Re: [PATCH] xhci: clear port_remote_wakeup after resume failure

From: Nicolas Saenz Julienne
Date: Sat Jun 08 2019 - 09:38:01 EST


On Tue, 2019-06-04 at 16:53 +0300, Mathias Nyman wrote:
> On 27.5.2019 14.28, Nicolas Saenz Julienne wrote:
> > Hi Matthias,
> > thanks for the review.
> >
> > On Mon, 2019-05-27 at 14:16 +0300, Mathias Nyman wrote:
> > > On 24.5.2019 17.52, Nicolas Saenz Julienne wrote:
> > > > This was seen on a Dell Precision 5520 using it's WD15 dock. The dock's
> > > > Ethernet device interfaces with the laptop through one of it's USB3
> > > > ports. While idle, the Ethernet device and HCD are suspended by runtime
> > > > PM, being the only device connected on the bus. Then, both are resumed
> > > > on
> > > > behalf of the Ethernet device, which has remote wake-up capabilities.
> > > >
> > > > The Ethernet device was observed to randomly disconnect from the USB
> > > > port shortly after submitting it's remote wake-up request. Probably a
> > > > weird timing issue yet to be investigated. This causes runtime PM to
> > > > busyloop causing some tangible CPU load. The reason is the port gets
> > > > stuck in the middle of a remote wake-up operation, waiting for the
> > > > device to switch to U0. This never happens, leaving "port_remote_wakeup"
> > > > enabled, and automatically triggering a failure on any further suspend
> > > > operation.
> > > >
> > > > This patch clears "port_remote_wakeup" upon detecting a device with a
> > > > wrong resuming port state (see Table 4-9 in 4.15.2.3). Making sure the
> > > > above mentioned situation doesn't trigger a PM busyloop.
> > > >
> > >
> > > There was a similar case where the USB3 link had transitioned to a
> > > lower power U1 or U2 state after resume, before driver read the state,
> > > leaving port_remote_wakeup flag uncleared.
> > >
> > > This was fixed in 5.1 kernel by commit:
> > >
> > > 6cbcf59 xhci: Fix port resume done detection for SS ports with LPM enable
> > >
> > > Can you check if you have it?
> > > It should be in recent stable releases as well.
> >
> > I was aware of that patch, unfortunately it doesn't address the same issue.
> > In
> > my case I never get a second port status event (so no PLC == 1 or any state
> > change seen in PLS). The device simply disconnects from the bus.
> >
>
> I see, ok, then we need to clear the flag in the hub thread.
>
> But to me it looks like this patch could cause a small race risk in the
> successful
> device initiated resume cases.
>
> If the hub thread, i.e. the get_port_status() function, notices the U0 state
> before
> the interrupt handler, i.e. handle_port_status() function, then
> port_remote_wakeup
> flag is cleared in the hub thread and the wakeup notification is never called
> from
> handle_port_status().
>
> Would it be enough to just check for (port_remote_wakeup flag &&
> !PORT_CONNECT) in the hub thread?
> USB3 PORT_CONNECT bit is lost in most error cases.

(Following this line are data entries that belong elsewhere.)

-- pv_equiv track=rewrite | github.com/Poco-dev/python_mipt_dafe_tasks | solutions/sem01/lesson04/task1.py | is_arithmetic_progression
-- ===== SOURCE A (Python) =====
-- def is_arithmetic_progression(lst: list[list[int]]) -> bool:
--     if len(lst) == 1 or len(lst) == 0:
--         return True
--     lst.sort()
--     k = lst[1] - lst[0]
--     for i in range(len(lst) - 1):
--         if (lst[i + 1] - lst[i]) != k:
--             return False
--     return True
-- ===== SOURCE B (Python) =====
-- def is_arithmetic_progression(lst: list[int]) -> bool:
--     # O(n) min/max + set membership; does not mutate lst (A sorts it in place);
--     # return value is identical to A's.
--     n = len(lst)
--     if n <= 1:
--         return True
--     mn = min(lst)
--     mx = max(lst)
--     if (mx - mn) % (n - 1) != 0:
--         return False
--     d = (mx - mn) // (n - 1)
--     if d == 0:
--         return True
--     seen = set(lst)
--     if len(seen) != n:
--         return False
--     return all(mn + i * d in seen for i in range(n))
-- ===== Notes on version B (the rewrite author's own statement) =====
-- stated objective: faster
-- what changed: Replaces sort-then-scan-adjacent-differences with an O(n) min/max + set-membership check (expected terms mn + i*d must all be present and elements distinct unless d=0); B also does not mutate the input list, which A sorts in place.
import Mathlib
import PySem
-- ===== PORT B =====
-- literal port of Source B: row slices a[r][i*s : i*s+s] are PySem.List.slice; the two
-- append-loops building `trans` and `ans` are flatMap/map over the same ranges,
-- `range(k-1,-1,-1)` is (List.range k).reverse; trans[..] is getD (always in range).
def operation8_alt (a : List (List Int)) (l : Int) : List (List Int) :=
  let n := a.length
  let s := 2 ^ l.toNat
  let k := n / s
  let m := k * s
  let pad := n - m
  let trans := (List.range k).flatMap (fun i => (List.range s).map (fun x =>
    (List.range k).flatMap (fun j =>
      PySem.List.slice (a.getD (j * s + x) []) (some ((i * s : Nat) : Int)) (some ((i * s + s : Nat) : Int)))))
  ((List.range k).reverse.flatMap (fun i => (List.range s).map (fun x =>
    trans.getD (i * s + x) [] ++ List.replicate pad (0 : Int))))
  ++ List.replicate pad (List.replicate n (0 : Int))

-- ===== PRECONDITION & SPEC =====
-- Pre_ excludes exactly the inputs where Python A raises: l < 0 (ValueError on 1 << l) and ragged
-- inputs whose first (n//2^l)*2^l rows are shorter than (n//2^l)*2^l (IndexError).
def Pre_operation8 (a : List (List Int)) (l : Int) : Prop :=
  0 ≤ l ∧ ∀ row ∈ a.take ((a.length / 2 ^ l.toNat) * 2 ^ l.toNat),
    (a.length / 2 ^ l.toNat) * 2 ^ l.toNat ≤ row.length
instance (a : List (List Int)) (l : Int) : Decidable (Pre_operation8 a l) := by unfold Pre_operation8; infer_instance
def pvWitness_operation8 : List (List Int) × Int := ([[1, 2], [3, 4]], 0)

def Spec_operation8 (a : List (List Int)) (l : Int) (out : List (List Int)) : Prop := out = operation8_alt a l
instance (a : List (List Int)) (l : Int) (out : List (List Int)) : Decidable (Spec_operation8 a l out) := by unfold Spec_operation8; infer_instance

-- ===== CLAIM (what is proved, stated in full; the proofs are below) =====
def Claim_equal_operation8 : Prop := ∀ (a : List (List Int)) (l : Int), Dom_operation8 a l → Pre_operation8 a l → Spec_operation8 a l (operation8 a l)

-- ===== LEMMAS AND PROOFS =====

-- read ans[r][c] (0 outside)
def get2 (m : List (List Int)) (r c : Nat) : Int := (m.getD r []).getD c 0

-- rectangular n × n matrix
def Rect (n : Nat) (m : List (List Int)) : Prop := m.length = n ∧ ∀ row ∈ m, row.length = n

-- the value both programs place at cell (r, c) of the rotated region
def gval (a : List (List Int)) (s k r c : Nat) : Int :=
  (a.getD ((c / s) * s + r % s) []).getD ((k - 1 - r / s) * s + c % s) 0

def writeAll (g : Nat → Nat → Int) (m : List (List Int)) (L : List (Nat × Nat)) : List (List Int) :=
  L.foldl (fun m rc => writeCell m rc.1 rc.2 (g rc.1 rc.2)) m

theorem rect_writeCell {n : Nat} {m : List (List Int)} (h : Rect n m) (r c : Nat) (v : Int) :
    Rect n (writeCell m r c v) := by
  obtain ⟨h1, h2⟩ := h
  refine ⟨by simp [writeCell, h1], ?_⟩
  intro row hrow
  rw [List.mem_iff_getElem] at hrow
  obtain ⟨i, hilen, rfl⟩ := hrow
  have hlen : i < m.length := by simpa [writeCell] using hilen
  simp only [writeCell, List.getElem_modify]
  split
  · simpa using h2 _ (List.getElem_mem hlen)
  · exact h2 _ (List.getElem_mem hlen)

theorem get2_writeCell_self {m : List (List Int)} {r c : Nat} (v : Int)
    (hr : r < m.length) (hc : c < (m.getD r []).length) :
    get2 (writeCell m r c v) r c = v := by
  simp [get2, writeCell, List.getD, hr, List.getElem?_set]
  have hc' : c < m[r].length := by
    simpa [List.getD, List.getElem?_eq_getElem, hr] using hc
  simp [hc']

theorem get2_writeCell_ne {m : List (List Int)} {r c r' c' : Nat} (v : Int)
    (h : ¬(r' = r ∧ c' = c)) :
    get2 (writeCell m r c v) r' c' = get2 m r' c' := by
  by_cases hr : r' = r
  · subst hr
    have hc : c' ≠ c := by tauto
    simp [get2, writeCell, List.getD]
    cases hmr : m[r']? with
    | none => simp
    | some row => simp [List.getElem?_set_ne (Ne.symm hc)]
  · have hne : r ≠ r' := fun h => hr h.symm
    simp only [get2, writeCell, List.getD, List.getElem?_modify]
    cases m[r']? <;> simp [hne]

theorem rect_writeAll {n : Nat} {m : List (List Int)} (g : Nat → Nat → Int)
    (L : List (Nat × Nat)) (h : Rect n m) : Rect n (writeAll g m L) := by
  induction L generalizing m with
  | nil => exact h
  | cons rc L ih => exact ih (rect_writeCell h _ _ _)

I get your concerns, there is a race indeed. On top of that, checking
PORT_CONNECT works fine for me.

So if I undertood your suggestion right, would this be fine?

diff --git a/drivers/usb/host/xhci-hub.c b/drivers/usb/host/xhci-hub.c
index 3abe70ff1b1e..253957dc62de 100644
--- a/drivers/usb/host/xhci-hub.c
+++ b/drivers/usb/host/xhci-hub.c
@@ -1057,6 +1057,9 @@ static u32 xhci_get_port_status(struct usb_hcd *hcd,
bus_state->resume_done[wIndex] = 0;
clear_bit(wIndex, &bus_state->resuming_ports);
usb_hcd_end_port_resume(&hcd->self, wIndex);
+ } else if (bus_state->port_remote_wakeup & (1 << port->hcd_portnum) &&
+ !(raw_port_status & PORT_CONNECT)) {
+ bus_state->port_remote_wakeup &= ~(1 << port->hcd_portnum);
}

if (bus_state->port_c_suspend & (1 << wIndex))

Regards,
Nicolas

Attachment: signature.asc
Description: This is a digitally signed message part